I then discovered that the code is using GCC extension of SSE arithmatics, so I replaced the +-*/ with __mm_[add/sub/mul/div]_pd in MSVC version. Namely from

        dsquared = dx[0] * dx[0] + dx[1] * dx[1] + dx[2] * dx[2];
        distance = _mm_cvtps_pd(_mm_rsqrt_ps(_mm_cvtpd_ps(dsquared)));

        for (m=0; m<2; ++m)
          distance = distance * _mm_set1_pd(1.5)
            - ((_mm_set1_pd(0.5) * dsquared) * distance)
            * (distance * distance);

        dmag = _mm_set1_pd(dt) / (dsquared) * distance;
        _mm_store_pd(&mag[i], dmag);
      }

to

        dsquared = _mm_add_pd(_mm_add_pd(_mm_mul_pd(dx[0], dx[0]), _mm_mul_pd(dx[1], dx[1])), _mm_mul_pd(dx[2], dx[2]));
        distance = _mm_cvtps_pd(_mm_rsqrt_ps(_mm_cvtpd_ps(dsquared)));

        for (m = 0; m<2; ++m)
            distance = _mm_sub_pd(_mm_mul_pd(distance,  _mm_set1_pd(1.5)),
            _mm_mul_pd(_mm_mul_pd(_mm_mul_pd(_mm_set1_pd(0.5), dsquared), distance),
            _mm_mul_pd(distance, distance)));

        dmag = _mm_mul_pd(_mm_div_pd(_mm_set1_pd(dt), (dsquared)), distance);
        _mm_store_pd(&mag[i], dmag);
    }

I compiled the GCC(mingw-w64) version using

g++ -O3 -fomit-frame-pointer -march=native -ffast-math -mfpmath=sse -msse2 --std=c++14 1.cpp

and VS2017 cli args look like this

/Yu"stdafx.h" /GS- /Qpar /GL /W3 /Gy /Zc:wchar_t /Zi /Gm- /O2 /sdl /Fd"x64\Release\vc141.pdb" /Zc:inline /fp:fast /D "NDEBUG" /D "_CONSOLE" /D "_MBCS" /fp:except- /errorReport:prompt /WX- /Zc:forScope /arch:SSE2 /Gd /Oy /Oi /MT /std:c++14 /Fa"x64\Release\" /EHsc /nologo /Fo"x64\Release\" /Ot /Fp"x64\Release\ConsoleApplication1.pch" /diagnostics:classic 

I have also turned on /LTCG in linker options.
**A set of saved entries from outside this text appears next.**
-- the binary-search loop returns the takeWhile split point of a sorted window
theorem bsLoopFuel_eq (w : List Int) (s : Int) (T : Nat)
    (hF1 : ∀ i (hi : i < w.length), i < T → w[i] ≤ s)
    (hF2 : ∀ i (hi : i < w.length), T ≤ i → s < w[i]) :
    ∀ (fuel : Nat) (lo hi : Int), (hi - lo).toNat ≤ fuel → 0 ≤ lo → lo ≤ (T : Int) →
      (T : Int) ≤ hi → hi ≤ (w.length : Int) → bsLoopFuel w s fuel lo hi = (T : Int) := by
  intro fuel
  induction fuel with
  | zero =>
    intro lo hi hn h0 hloT hThi hhilen
    simp only [bsLoopFuel]
    omega
  | succ fuel ih =>
    intro lo hi hn h0 hloT hThi hhilen
    by_cases h : lo < hi
    · have hmid := PySem.Int.floordiv_two_mid_bounds (le_of_lt h)
      have hmidlt : PySem.Int.floordiv (lo + hi) 2 < hi :=
        (PySem.Int.floordiv_lt_iff_lt_mul (by omega)).mpr (by omega : lo + hi < hi * 2)
      have hmid0 : (0 : Int) ≤ PySem.Int.floordiv (lo + hi) 2 := le_trans h0 hmid.1
      have hmidlen : PySem.Int.floordiv (lo + hi) 2 < (w.length : Int) := lt_of_lt_of_le hmidlt hhilen
      have hget : PySem.List.pyGetD w (PySem.Int.floordiv (lo + hi) 2) 0
          = w[(PySem.Int.floordiv (lo + hi) 2).toNat]'(by omega) :=
        PySem.List.pyGetD_eq_getElem w 0 hmid0 hmidlen
      simp only [bsLoopFuel, if_pos h]
      show (if PySem.List.pyGetD w (PySem.Int.floordiv (lo + hi) 2) 0 ≤ s then
              bsLoopFuel w s fuel (PySem.Int.floordiv (lo + hi) 2 + 1) hi
            else bsLoopFuel w s fuel lo (PySem.Int.floordiv (lo + hi) 2)) = (T : Int)
      by_cases hle : PySem.List.pyGetD w (PySem.Int.floordiv (lo + hi) 2) 0 ≤ s
      · rw [if_pos hle]
        have hmidT : PySem.Int.floordiv (lo + hi) 2 < (T : Int) := by
          by_contra hc
          have hlt := hF2 (PySem.Int.floordiv (lo + hi) 2).toNat (by omega) (by omega)
          rw [hget] at hle
          exact absurd hle (not_le.mpr hlt)
        exact ih _ hi (by omega) (by omega) (by omega) hThi hhilen
      · rw [if_neg hle]
        have hmidT : (T : Int) ≤ PySem.Int.floordiv (lo + hi) 2 := by
          by_contra hc
          have hlt := hF1 (PySem.Int.floordiv (lo + hi) 2).toNat (by omega) (by omega)
          rw [hget] at hle
          exact absurd hlt hle
        exact ih lo _ (by omega) h0 hloT hmidT (by omega)
    · simp only [bsLoopFuel, if_neg h]
      omega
I then run both versions 100,000,000 times on my i7-4720HQ, 12G laptop.

The GCC version fluctuates between 7500ms to 8500ms, whereas the VS version consistently takes more than 10,000ms and averages at 12,000+ms.

Is there any plausible explanation to this performance difference before diving into disassembly?

2

There are 2 best solutions below

1
On

I think, you might have some misunderstanding of some GCC flags. Let's just run through your list:

  • -O3 - enable (almost) all available optimizations
  • -fomit-frame-pointer - use RBP as a general-purpose register. Redundant (implied by -O3)
  • -march=native - use the instruction set available on the host machine (i.e. up to AVX2 for your i7-4720HQ), implies -mtune=native.
  • -ffast-math - allow some non-standard-conforming FP optimizations (should be useful here)
  • -mfpmath=sse - use SSE (or AVX if available) instructions instead of x87. Redundant (default for 64-bit architectures)
  • -msse2 - allow using SSE2 instructions. Redundant (implied by -march=native).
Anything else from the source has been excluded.